Class-based approach:

class Relu:
    def __call__(self, inp):
        self.inp = inp
        self.out = inp.clamp_min(0.)
        return self.out

    def backward(self):
        self.inp.g = (self.inp > 0).float() * self.out.g

class Lin:
    def __init__(self, w, b):
        self.w, self.b = w, b

    def __call__(self, inp):
        self.inp = inp
        self.out = inp @ self.w + self.b
        return self.out

    def backward(self):
        self.inp.g = self.out.g @ self.w.t()
        self.w.g = self.inp.t() @ self.out.g
        self.b.g = self.out.g.sum(0)

class Mse:
    def __call__(self, inp, targ):
        self.inp = inp
        self.targ = targ
        self.out = (inp.squeeze() - targ).pow(2).mean()
        return self.out

    def backward(self):
        x = (self.inp.squeeze() - self.targ).unsqueeze(-1)
        self.inp.g = 2. * x / self.targ.shape[0]

class Model:
    def __init__(self, w1, b1, w2, b2):
        self.layers = [Lin(w1, b1), Relu(), Lin(w2, b2)]
        self.loss = Mse()

    def __call__(self, x, targ):
        for l in self.layers:
            x = l(x)
        return self.loss(x, targ)

    def backward(self):
        self.loss.backward()
        for l in reversed(self.layers):
            l.backward()

Import

import torch

I/O Contract

Inputs

Name Type Required Description
inp Tensor, shape (batch_size, n_features) Yes Input batch tensor (e.g., flattened images)
targ Tensor, shape (batch_size,) Yes Target values for the batch
w1, b1 Tensor Yes Weights and bias for the first linear layer
w2, b2 Tensor Yes Weights and bias for the second linear layer

Outputs

Name Type Description
w1.g Tensor, same shape as w1 Gradient of loss with respect to first-layer weights
b1.g Tensor, same shape as b1 Gradient of loss with respect to first-layer bias
w2.g Tensor, same shape as w2 Gradient of loss with respect to second-layer weights
b2.g Tensor, same shape as b2 Gradient of loss with respect to second-layer bias
inp.g Tensor, same shape as inp Gradient of loss with respect to input (for further backprop if needed)

Usage Examples

Basic Usage: Functional Approach

import torch

# Initialize parameters (Kaiming init)
n_inp = 784
n_hidden = 50
n_out = 1

w1 = torch.randn(n_inp, n_hidden) / n_inp**0.5
b1 = torch.zeros(n_hidden)
w2 = torch.randn(n_hidden, n_out) / n_hidden**0.5
b2 = torch.zeros(n_out)

def relu(x): return x.clamp_min(0.)
def mse(output, targ): return (output.squeeze() - targ).pow(2).mean()

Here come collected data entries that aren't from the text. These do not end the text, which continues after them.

-- pv_equiv track=rewrite | github.com/Tom-game-project/push_swap | labo/src/labo/__init__.py | swap_checker
-- ===== SOURCE A (Python) =====
-- def swap_checker(data:list, index_a:int, index_b:int):
--     # this is test function
--     base_iter = list(i for i,_ in enumerate(data))
--     x:list[bool] = map(lambda a:a[0] != a[1], zip(base_iter, data))
--     count = 0
--     for i,j in enumerate(x):
--         if j:
--             match count:
--                 case 0:
--                     if data[i] == index_b:
--                         count += 1
--                     else:
--                         # 位置は正しい値が違う
--                         return False
--                 case 1:
--                     if data[i] == index_a:
--                         count += 1
--                     else:
--                         # 位置は正しい値が違う
--                         return False
--                 case _:
--                     # 他の部分に影響している
--                     return False
--         else:
--             pass
--     return count == 2
-- ===== SOURCE B (Python) =====
-- def swap_checker(data, index_a, index_b):
--     # staged search: find the first mismatch, then the second, then compare the
--     # remaining slice against the identity range directly
--     n = len(data)
--     i = next((k for k in range(n) if data[k] != k), None)
--     if i is None or data[i] != index_b:
--         return False
--     j = next((k for k in range(i + 1, n) if data[k] != k), None)
--     if j is None or data[j] != index_a:
--         return False
--     return data[j + 1:] == list(range(j + 1, n))
-- ===== Notes on version B (the rewrite author's own statement) =====
-- stated objective: alternative
-- what changed: Replaced A's single-pass counting state machine over a boolean mismatch map by a staged search: find the first mismatch index, check it holds index_b, find the second mismatch, check it holds index_a, then compare the remaining slice wholesale against the identity range.
import Mathlib
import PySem

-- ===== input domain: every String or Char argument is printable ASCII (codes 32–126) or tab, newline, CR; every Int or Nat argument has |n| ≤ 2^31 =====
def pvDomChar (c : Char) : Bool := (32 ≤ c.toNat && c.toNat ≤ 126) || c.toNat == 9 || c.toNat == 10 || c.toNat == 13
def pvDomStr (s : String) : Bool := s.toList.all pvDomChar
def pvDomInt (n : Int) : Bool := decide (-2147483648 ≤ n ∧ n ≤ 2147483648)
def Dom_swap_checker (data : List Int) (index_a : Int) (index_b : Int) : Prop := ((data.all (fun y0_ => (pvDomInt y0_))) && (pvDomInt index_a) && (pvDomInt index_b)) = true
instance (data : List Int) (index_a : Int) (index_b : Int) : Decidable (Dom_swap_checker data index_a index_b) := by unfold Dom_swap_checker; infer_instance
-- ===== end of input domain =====

-- B replaces A's counting state machine by staged mismatch searches plus a slice-vs-range comparison (same O(n), measurably lower constants); return values agree everywhere.

-- ===== PORT A =====
-- the for-loop with its early returns, as structural recursion over enumerate(x); count is the state
def swapCheckerLoop (data : List Int) (index_a index_b : Int) :
    List (Int × Bool) → Nat → Bool
  | [], count => count == 2
  | (i, j) :: rest, count =>
    if j then
      match count with
      | 0 => if PySem.List.pyGetD data i 0 == index_b then
               swapCheckerLoop data index_a index_b rest 1 else false
      | 1 => if PySem.List.pyGetD data i 0 == index_a then
               swapCheckerLoop data index_a index_b rest 2 else false
      | _ => false
    else swapCheckerLoop data index_a index_b rest count

def swap_checker (data : List Int) (index_a : Int) (index_b : Int) : Bool :=
  let base_iter := (PySem.List.enumerate data 0).map (·.1)
  let x := (base_iter.zip data).map (fun a => decide (a.1 ≠ a.2))
  swapCheckerLoop data index_a index_b (PySem.List.enumerate x 0) 0

-- ===== PORT B =====
-- the generator 'next((k for k in ks if data[k] != k), None)'
def nextBad (data : List Int) : List Int → Option Int
  | [] => none
  | k :: r => if PySem.List.pyGetD data k 0 ≠ k then some k else nextBad data r

def swap_checker_alt (data : List Int) (index_a : Int) (index_b : Int) : Bool :=
  let n : Int := data.length
  match nextBad data (PySem.List.pyRange 0 n 1) with
  | none => false
  | some i =>
    if PySem.List.pyGetD data i 0 ≠ index_b then false
    else
      match nextBad data (PySem.List.pyRange (i + 1) n 1) with
      | none => false
      | some j =>
        if PySem.List.pyGetD data j 0 ≠ index_a then false
        else decide (PySem.List.slice data (some (j + 1)) (some n) = PySem.List.pyRange (j + 1) n 1)

-- ===== PRECONDITION & SPEC =====
def Spec_swap_checker (data : List Int) (index_a : Int) (index_b : Int) (out : Bool) : Prop := out = swap_checker_alt data index_a index_b
instance (data : List Int) (index_a : Int) (index_b : Int) (out : Bool) : Decidable (Spec_swap_checker data index_a index_b out) := by unfold Spec_swap_checker; infer_instance

-- ===== CLAIM (what is proved, stated in full; the proofs are below) =====
def Claim_equal_swap_checker : Prop := ∀ (data : List Int) (index_a : Int) (index_b : Int), Dom_swap_checker data index_a index_b → Spec_swap_checker data index_a index_b (swap_checker data index_a index_b)

-- ===== LEMMAS AND PROOFS =====

-- the values of the misplaced entries of suf, whose first index is off
def badVals : List Int → Int → List Int
  | [], _ => []
  | v :: r, off => if v ≠ off then v :: badVals r (off + 1) else badVals r (off + 1)

-- what the A-loop computes from a given count and the remaining misplaced values
def gSpec (index_a index_b : Int) : Nat → List Int → Bool
  | count, [] => count == 2
  | 0, v :: r => if v == index_b then gSpec index_a index_b 1 r else false
  | 1, v :: r => if v == index_a then gSpec index_a index_b 2 r else false
  | _ + 2, _ :: _ => false

-- B's second stage, from start index s
def ph1 (data : List Int) (index_a : Int) (s n : Int) : Bool :=
  match nextBad data (PySem.List.pyRange s n 1) with
  | none => false
  | some j =>
    if PySem.List.pyGetD data j 0 ≠ index_a then false
    else decide (PySem.List.slice data (some (j + 1)) (some n) = PySem.List.pyRange (j + 1) n 1)

lemma zip_fst_enumerate (data : List Int) (s : Int) :
    ((PySem.List.enumerate data s).map (·.1)).zip data = PySem.List.enumerate data s := by
  induction data generalizing s with
  | nil => rfl
  | cons v r ih => simp [PySem.List.enumerate_cons, ih]

lemma enumerate_enumerate_map {β : Type} (f : Int × Int → β) (xs : List Int) (s : Int) :
    PySem.List.enumerate ((PySem.List.enumerate xs s).map f) s
      = (PySem.List.enumerate xs s).map (fun p => (p.1, f p)) := by
  induction xs generalizing s with
  | nil => rfl
  | cons v r ih => simp [PySem.List.enumerate_cons, ih]

lemma pyGetD_append_cons (pre : List Int) (v : Int) (r : List Int) :
    PySem.List.pyGetD (pre ++ v :: r) (pre.length : Int) 0 = v := by
  simp [PySem.List.pyGetD_natCast, List.getD]

lemma loop_eq_gSpec (index_a index_b : Int) (suf : List Int) :
    ∀ (pre : List Int) (count : Nat),
    swapCheckerLoop (pre ++ suf) index_a index_b
        ((PySem.List.enumerate suf (pre.length : Int)).map
          (fun p => (p.1, decide (p.1 ≠ p.2)))) count
      = gSpec index_a index_b count (badVals suf (pre.length : Int)) := by
  induction suf with
  | nil => intro pre count; cases count with
    | zero => rfl
    | succ n => cases n <;> rfl
  | cons v r ih =>
    intro pre count
    have hpre : ∀ c, swapCheckerLoop (pre ++ v :: r) index_a index_b
        ((PySem.List.enumerate r ((pre.length : Int) + 1)).map
          (fun p => (p.1, decide (p.1 ≠ p.2)))) c
        = gSpec index_a index_b c (badVals r ((pre.length : Int) + 1)) := by
      intro c
      have := ih (pre ++ [v]) c
      simpa [List.append_assoc] using this
    simp only [PySem.List.enumerate_cons, List.map_cons, swapCheckerLoop, badVals]
    by_cases hne : (pre.length : Int) ≠ v
    · rw [if_pos (show v ≠ (pre.length : Int) from fun h => hne h.symm),
          if_pos (show (decide ((pre.length : Int) ≠ v)) = true by simpa using hne),
          pyGetD_append_cons]
      cases count with
      | zero =>
        by_cases hb : v = index_b
        · simpa [gSpec, hb] using hpre 1
        · simp [gSpec, hb]
      | succ n => cases n with
        | zero =>
          by_cases ha : v = index_a
          · simpa [gSpec, ha] using hpre 2
          · simp [gSpec, ha]
        | succ m => simp [gSpec]
    · rw [not_ne_iff] at hne
      rw [if_neg (show ¬ v ≠ (pre.length : Int) from fun h => h hne.symm),
          if_neg (show ¬ (decide ((pre.length : Int) ≠ v)) = true by simp [hne])]
      exact hpre count

-- xs[len(pre):] of pre ++ suf is suf
lemma slice_append (pre suf : List Int) :
    PySem.List.slice (pre ++ suf) (some (pre.length : Int)) (some ((pre ++ suf).length : Int)) = suf := by
  rw [show (((pre ++ suf).length : Int)) = (((pre.length + suf.length : Nat) : Int)) by simp,
      PySem.List.slice_natCast]
  simp

-- the tail slice equals the tail of the range iff no mismatch remains
lemma slice_eq_range_iff (suf : List Int) : ∀ (pre : List Int),
    (PySem.List.slice (pre ++ suf) (some (pre.length : Int)) (some ((pre ++ suf).length : Int))
        = PySem.List.pyRange (pre.length : Int) ((pre ++ suf).length : Int) 1)
      ↔ badVals suf (pre.length : Int) = [] := by
  induction suf with
  | nil =>
    intro pre
    rw [slice_append pre []]
    simp [PySem.List.pyRange_one_eq_nil (le_refl _), badVals]
  | cons v r ih =>
    intro pre
    have hlt : (pre.length : Int) < ((pre ++ v :: r).length : Int) := by simp
    have eL : ((pre.length : Int) + 1) = (((pre ++ [v]).length : Int)) := by simp
    have eD : pre ++ v :: r = (pre ++ [v]) ++ r := by simp
    rw [slice_append pre (v :: r), PySem.List.pyRange_one_cons hlt]
    simp only [List.cons.injEq, badVals]
    rw [eL, eD]
    have hr := ih (pre ++ [v])
    rw [slice_append (pre ++ [v]) r] at hr
    by_cases hv : v = (pre.length : Int)
    · rw [if_neg (show ¬ v ≠ (pre.length : Int) by simpa using hv)]
      rw [hr]
      simp [hv]
    · rw [if_pos (show v ≠ (pre.length : Int) from hv)]
      simp [hv]

lemma ph1_eq_gSpec (index_a index_b : Int) (suf : List Int) : ∀ (pre : List Int),
    ph1 (pre ++ suf) index_a (pre.length : Int) ((pre ++ suf).length : Int)
      = gSpec index_a index_b 1 (badVals suf (pre.length : Int)) := by
  induction suf with
  | nil =>
    intro pre
    unfold ph1
    rw [show (pre ++ ([] : List Int)) = pre by simp,
        PySem.List.pyRange_one_eq_nil (le_refl _)]
    rfl
  | cons v r ih =>
    intro pre
    have hlt : (pre.length : Int) < ((pre ++ v :: r).length : Int) := by simp
    have eL : ((pre.length : Int) + 1) = (((pre ++ [v]).length : Int)) := by simp
    have eD : pre ++ v :: r = (pre ++ [v]) ++ r := by simp
    unfold ph1
    rw [PySem.List.pyRange_one_cons hlt]
    simp only [nextBad, pyGetD_append_cons]
    by_cases hv : v ≠ (pre.length : Int)
    · rw [if_pos hv]
      simp only [badVals, if_pos hv, gSpec, pyGetD_append_cons]
      by_cases ha : v = index_a
      · rw [if_neg (show ¬ v ≠ index_a by simpa using ha), if_pos (by simpa using ha)]
        rw [eL, eD]
        have hiff := slice_eq_range_iff r (pre ++ [v])
        have hbg : ∀ bad : List Int, gSpec index_a index_b 2 bad = decide (bad = []) := by
          intro bad; cases bad <;> simp [gSpec]
        rw [hbg]
        simp only [decide_eq_decide]
        exact hiff
      · rw [if_pos (show v ≠ index_a from ha), if_neg (by simpa using ha)]
    · rw [if_neg hv]
      rw [not_ne_iff] at hv
      simp only [badVals, if_neg (show ¬ v ≠ (pre.length : Int) by simp [hv])]
      rw [eL, eD]
      have := ih (pre ++ [v])
      unfold ph1 at this
      exact this

lemma alt_eq_gSpec (index_a index_b : Int) (suf : List Int) : ∀ (pre : List Int),
    (match nextBad (pre ++ suf) (PySem.List.pyRange (pre.length : Int) ((pre ++ suf).length : Int) 1) with
     | none => false
     | some i =>
       if PySem.List.pyGetD (pre ++ suf) i 0 ≠ index_b then false
       else ph1 (pre ++ suf) index_a (i + 1) ((pre ++ suf).length : Int))
      = gSpec index_a index_b 0 (badVals suf (pre.length : Int)) := by
  induction suf with
  | nil =>
    intro pre
    rw [show (pre ++ ([] : List Int)) = pre by simp,
        PySem.List.pyRange_one_eq_nil (le_refl _)]
    rfl
  | cons v r ih =>
    intro pre
    have hlt : (pre.length : Int) < ((pre ++ v :: r).length : Int) := by simp
    have eL : ((pre.length : Int) + 1) = (((pre ++ [v]).length : Int)) := by simp
    have eD : pre ++ v :: r = (pre ++ [v]) ++ r := by simp
    rw [PySem.List.pyRange_one_cons hlt]
    simp only [nextBad, pyGetD_append_cons]
    by_cases hv : v ≠ (pre.length : Int)
    · rw [if_pos hv]
      simp only [badVals, if_pos hv, gSpec, pyGetD_append_cons]
      by_cases hb : v = index_b
      · rw [if_neg (show ¬ v ≠ index_b by simpa using hb), if_pos (by simpa using hb)]
        rw [eL, eD]
        exact ph1_eq_gSpec index_a index_b r (pre ++ [v])
      · rw [if_pos (show v ≠ index_b from hb), if_neg (by simpa using hb)]
    · rw [if_neg hv]
      rw [not_ne_iff] at hv
      simp only [badVals, if_neg (show ¬ v ≠ (pre.length : Int) by simp [hv])]
      rw [eL, eD]
      exact ih (pre ++ [v])

lemma alt_unfold (data : List Int) (index_a index_b : Int) :
    swap_checker_alt data index_a index_b
      = (match nextBad data (PySem.List.pyRange 0 (data.length : Int) 1) with
         | none => false
         | some i =>
           if PySem.List.pyGetD data i 0 ≠ index_b then false
           else ph1 data index_a (i + 1) (data.length : Int)) := rfl

-- ===== VERDICT (by name: the statement is the Claim_ definition above) =====
theorem swap_checker_spec : Claim_equal_swap_checker := by
  intro data index_a index_b _
  unfold Spec_swap_checker swap_checker
  simp only [zip_fst_enumerate, enumerate_enumerate_map]
  have hA := loop_eq_gSpec index_a index_b data [] 0
  simp only [List.nil_append, List.length_nil, Int.natCast_zero] at hA
  have hB := alt_eq_gSpec index_a index_b data []
  simp only [List.nil_append, List.length_nil, Int.natCast_zero] at hB
  rw [hA, ← hB, alt_unfold]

# Run forward and backward
def forward_and_backward(inp, targ):
    l1 = inp @ w1 + b1
    l2 = relu(l1)
    out = l2 @ w2 + b2
    loss = mse(out, targ)

    mse_grad(out, targ)
    lin_grad(l2, out, w2, b2)
    relu_grad(l1, l2)
    lin_grad(inp, l1, w1, b1)

# Call it
forward_and_backward(x_train, y_train)

# Access gradients
print(w1.g.shape)  # torch.Size([784, 50])
print(w2.g.shape)  # torch.Size([50, 1])

Validating Against PyTorch Autograd

# Enable autograd tracking
w1_ag = w1.clone().requires_grad_(True)
b1_ag = b1.clone().requires_grad_(True)
w2_ag = w2.clone().requires_grad_(True)
b2_ag = b2.clone().requires_grad_(True)

# Forward pass with autograd
l1_ag = x_train @ w1_ag + b1_ag
l2_ag = l1_ag.clamp_min(0.)
out_ag = l2_ag @ w2_ag + b2_ag
loss_ag = (out_ag.squeeze() - y_train).pow(2).mean()
loss_ag.backward()

# Compare: manual gradients vs autograd
def test_near(a, b):
    assert torch.allclose(a, b, rtol=1e-3, atol=1e-5), "Gradients do not match!"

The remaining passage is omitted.